Turns out they were simply playing possum.
Yet again Northerly gales. Yet again sustained gusts of 40+ knots. Yet again close reaching and beating the boat to bits. Yet again giving up gains made North. But now, now I had invoked the fury of the Gods. Rain became torrential. Gusts vicious. The sea a chaotic heap of dump-truck sized mounds coming from everywhere and nowhere all at once.
As the sea smoked with the rain blistering the surface, I raged at the world and everything it contained. My world is small so that didn’t take long. I broadened scope and fumed at the past, present, and future. I cursed and swore at all I knew and finally, once I has exhausted all earthly matters, I hurled insult and innuendo at God himself. Thou shalt tempt thy God Charlton Heston would have us know but I was beyond caring and reason. I wanted here to give an account of His doing. And I wanted desperately to give Him an accounting of my own.
What more could we do? How much longer would this trough and weather stalk us? How could any one or any boat do better? Whose camels had I stolen in some precious life to have made the Universe so mad at me?

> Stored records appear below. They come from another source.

-- pv_equiv track=rewrite | github.com/Kinrokin/KT | KT_PROD_CLEANROOM/tools/operator/cohort0_successor_third_surface_breadth_witness_wave_tranche.py | _require_same_subject_head
-- ===== SOURCE A (Python) =====
-- from typing import Any, Dict, Optional, Sequence
--
-- def _require_same_subject_head(packets: Sequence[Dict[str, Any]]) -> str:
--     heads = {
--         str(packet.get("subject_head", "")).strip()
--         for packet in packets
--         if isinstance(packet, dict) and str(packet.get("subject_head", "")).strip()
--     }
--     if len(heads) != 1:
--         raise RuntimeError("FAIL_CLOSED: third-surface breadth wave requires one same-head authority line")
--     return next(iter(heads))
-- ===== SOURCE B (Python) =====
-- from typing import Any, Dict, Sequence
--
-- def _require_same_subject_head(packets: Sequence[Dict[str, Any]]) -> str:
--     found = None
--     for packet in packets:
--         if not isinstance(packet, dict):
--             continue
--         head = str(packet.get("subject_head", "")).strip()
--         if not head:
--             continue
--         if found is None:
--             found = head
--         elif head != found:
--             raise RuntimeError("FAIL_CLOSED: third-surface breadth wave requires one same-head authority line")
--     if found is None:
--         raise RuntimeError("FAIL_CLOSED: third-surface breadth wave requires one same-head authority line")
--     return found
-- ===== Notes on version B (the rewrite author's own statement) =====
-- stated objective: simpler
-- what changed: Replaces the set comprehension plus cardinality check with a single pass tracking one scalar 'found' head, raising immediately on the first conflicting head and keeping no collection.
import Mathlib
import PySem

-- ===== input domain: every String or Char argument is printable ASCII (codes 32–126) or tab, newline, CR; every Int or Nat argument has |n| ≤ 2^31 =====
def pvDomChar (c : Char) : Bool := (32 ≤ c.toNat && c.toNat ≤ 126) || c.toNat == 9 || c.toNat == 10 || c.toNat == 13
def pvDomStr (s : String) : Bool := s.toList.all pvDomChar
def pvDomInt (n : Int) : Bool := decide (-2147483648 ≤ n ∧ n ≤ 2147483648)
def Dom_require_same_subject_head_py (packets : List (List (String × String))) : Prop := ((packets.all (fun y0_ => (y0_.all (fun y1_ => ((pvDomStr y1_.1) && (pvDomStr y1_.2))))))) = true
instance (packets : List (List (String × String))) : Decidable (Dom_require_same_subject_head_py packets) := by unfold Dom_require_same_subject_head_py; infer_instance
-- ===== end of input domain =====

-- B replaces A's set comprehension + cardinality check with a single pass tracking one
-- scalar 'found' head (objective: simpler). Both raise RuntimeError outside Pre_.

-- str(packet.get("subject_head", "")).strip() — shared by both ports and Pre_
def pvHead (p : List (String × String)) : String :=
  PySem.Str.strip ((p.lookup "subject_head").getD "")  -- assoc-list dict: first match

-- the qualifying (non-empty, stripped) heads, in packet order
def pvHeads (packets : List (List (String × String))) : List String :=
  packets.filterMap (fun p => let h := pvHead p; if h = "" then none else some h)

-- ===== PORT A =====
def require_same_subject_head_py (packets : List (List (String × String))) : String :=
  let heads : PySem.Set String := PySem.Set.ofList (pvHeads packets)
  match heads with
  | [h] => h
  | _ => ""   -- len(heads) != 1: RuntimeError (outside Pre_)

-- ===== PORT B =====
def pvAltGo (found : Option String) : List (List (String × String)) → String
  | [] => match found with
          | some h => h
          | none => ""          -- RuntimeError (outside Pre_)
  | p :: rest =>
    let h := pvHead p
    if h = "" then pvAltGo found rest
    else match found with
         | none => pvAltGo (some h) rest
         | some g => if h = g then pvAltGo (some g) rest
                     else ""    -- RuntimeError (outside Pre_)

def require_same_subject_head_py_alt (packets : List (List (String × String))) : String :=
  pvAltGo none packets

-- ===== PRECONDITION & SPEC =====
-- Pre_ excludes exactly the inputs on which A raises RuntimeError: no qualifying head,
-- or two distinct qualifying heads.
def Pre_require_same_subject_head_py (packets : List (List (String × String))) : Prop :=
  pvHeads packets ≠ [] ∧ ∀ x ∈ pvHeads packets, x = (pvHeads packets).headD ""
instance (packets : List (List (String × String))) : Decidable (Pre_require_same_subject_head_py packets) := by unfold Pre_require_same_subject_head_py; infer_instance

def pvWitness_require_same_subject_head_py : (List (List (String × String))) :=
  [[("subject_head", "alpha")], [("subject_head", " alpha ")], []]

def Spec_require_same_subject_head_py (packets : List (List (String × String))) (out : String) : Prop := out = require_same_subject_head_py_alt packets
instance (packets : List (List (String × String))) (out : String) : Decidable (Spec_require_same_subject_head_py packets out) := by unfold Spec_require_same_subject_head_py; infer_instance

-- ===== CLAIM (what is proved, stated in full; the proofs are below) =====
def Claim_equal_require_same_subject_head_py : Prop := ∀ (packets : List (List (String × String))), Dom_require_same_subject_head_py packets → Pre_require_same_subject_head_py packets → Spec_require_same_subject_head_py packets (require_same_subject_head_py packets)

-- ===== LEMMAS AND PROOFS =====

theorem pv_ofList_const {h : String} {t : List String} (hall : ∀ x ∈ t, x = h) :
    PySem.Set.ofList (h :: t) = [h] := by
  have base : PySem.Set.ofList (h :: t) = t.foldl PySem.Set.add [h] := by
    simp [PySem.Set.ofList_eq_foldl, List.foldl_cons, PySem.Set.add, PySem.Set.contains]
  rw [base]
  clear base
  induction t with
  | nil => rfl
  | cons x xs ih =>
    have hx : x = h := hall x (by simp)
    have : PySem.Set.add [h] x = [h] := by
      simp [PySem.Set.add, PySem.Set.contains, hx]
    simp only [List.foldl_cons, this]
    exact ih (fun y hy => hall y (by simp [hy]))

theorem pv_heads_cons (p : List (String × String)) (rest : List (List (String × String))) :
    pvHeads (p :: rest) =
      (if pvHead p = "" then pvHeads rest else pvHead p :: pvHeads rest) := by
  by_cases h : pvHead p = "" <;> simp [pvHeads, h]

theorem pv_altGo_some (packets : List (List (String × String))) (h : String)
    (hall : ∀ x ∈ pvHeads packets, x = h) : pvAltGo (some h) packets = h := by
  induction packets with
  | nil => rfl
  | cons p rest ih =>
    rw [pv_heads_cons] at hall
    by_cases hp : pvHead p = ""
    · simp only [pvAltGo, hp, if_true]
      exact ih (by simpa [hp] using hall)
    · have hph : pvHead p = h := hall (pvHead p) (by simp [hp])
      simp only [pvAltGo]
      rw [if_neg hp, if_pos hph]
      exact ih (fun x hx => hall x (by simp [hp, hx]))

theorem pv_altGo_none (packets : List (List (String × String))) (h : String) (t : List String)
    (heq : pvHeads packets = h :: t) (hall : ∀ x ∈ t, x = h) :
    pvAltGo none packets = h := by
  induction packets with
  | nil => simp [pvHeads] at heq
  | cons p rest ih =>
    rw [pv_heads_cons] at heq
    by_cases hp : pvHead p = ""
    · simp only [pvAltGo, hp, if_true]
      exact ih (by simpa [hp] using heq)
    · rw [if_neg hp] at heq
      have hph : pvHead p = h := (List.cons.injEq _ _ _ _ ▸ heq).1
      have ht : pvHeads rest = t := (List.cons.injEq _ _ _ _ ▸ heq).2
      simp only [pvAltGo]
      rw [if_neg hp, hph]
      exact pv_altGo_some rest h (fun x hx => hall x (ht ▸ hx))

-- ===== VERDICT (by name: the statement is the Claim_ definition above) =====
theorem require_same_subject_head_py_spec : Claim_equal_require_same_subject_head_py := by
  intro packets _ hpre
  obtain ⟨hne, hall⟩ := hpre
  unfold Spec_require_same_subject_head_py
  obtain ⟨h, t, heq⟩ : ∃ h t, pvHeads packets = h :: t := by
    cases hh : pvHeads packets with
    | nil => exact absurd hh hne
    | cons a b => exact ⟨a, b, rfl⟩
  rw [heq] at hall
  simp only [List.headD_cons] at hall
  have hallt : ∀ x ∈ t, x = h := fun x hx => hall x (by simp [hx])
  have hA : require_same_subject_head_py packets = h := by
    unfold require_same_subject_head_py
    rw [heq, pv_ofList_const hallt]
  have hB : require_same_subject_head_py_alt packets = h := by
    unfold require_same_subject_head_py_alt
    exact pv_altGo_none packets h t heq hallt
  rw [hA, hB]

What else could possibly be dredged up to make my life any more miserable?
There seemed no end to the abuse. No light at the end of the tunnel and it was too dark to see any coconuts floating by. Abject misery. The worst day in 200 days. The worst day I could ever remember on any boat.
Beaten down I remained on deck all day and into the night. There was no reason to go below. I would only be brought back by another gust. Or calm. Or shift in the wind. Or Or Or.
I simply figured I could outlast it. John was adamant the trough would move on. The models were forecasting the same. I would wait it out and dare it to come back. I know the difference between mad and angry. I was mad and mad made me want to pick a fight.
At 0030 local, after a deluge of rain hurled horizontal by a shrieking gust, the winds fell silent and then shifted abruptly from North to South. In 30 more minutes, the sky overhead had cleared off in the eastern distance the entire horizon was constantly lit by lightning. The sea, still confused no longer threatened. I, neither miserable nor mad, smiled thinking surely good things come to those that wait. And after nearly 5 days of this, surely I had waited long enough.
Just to be sure, I waited another hour before one long, last profane tirade. Just for good measure. My parting thoughts to the retreating trough from ‘H’ ‘E’ double hockey sticks.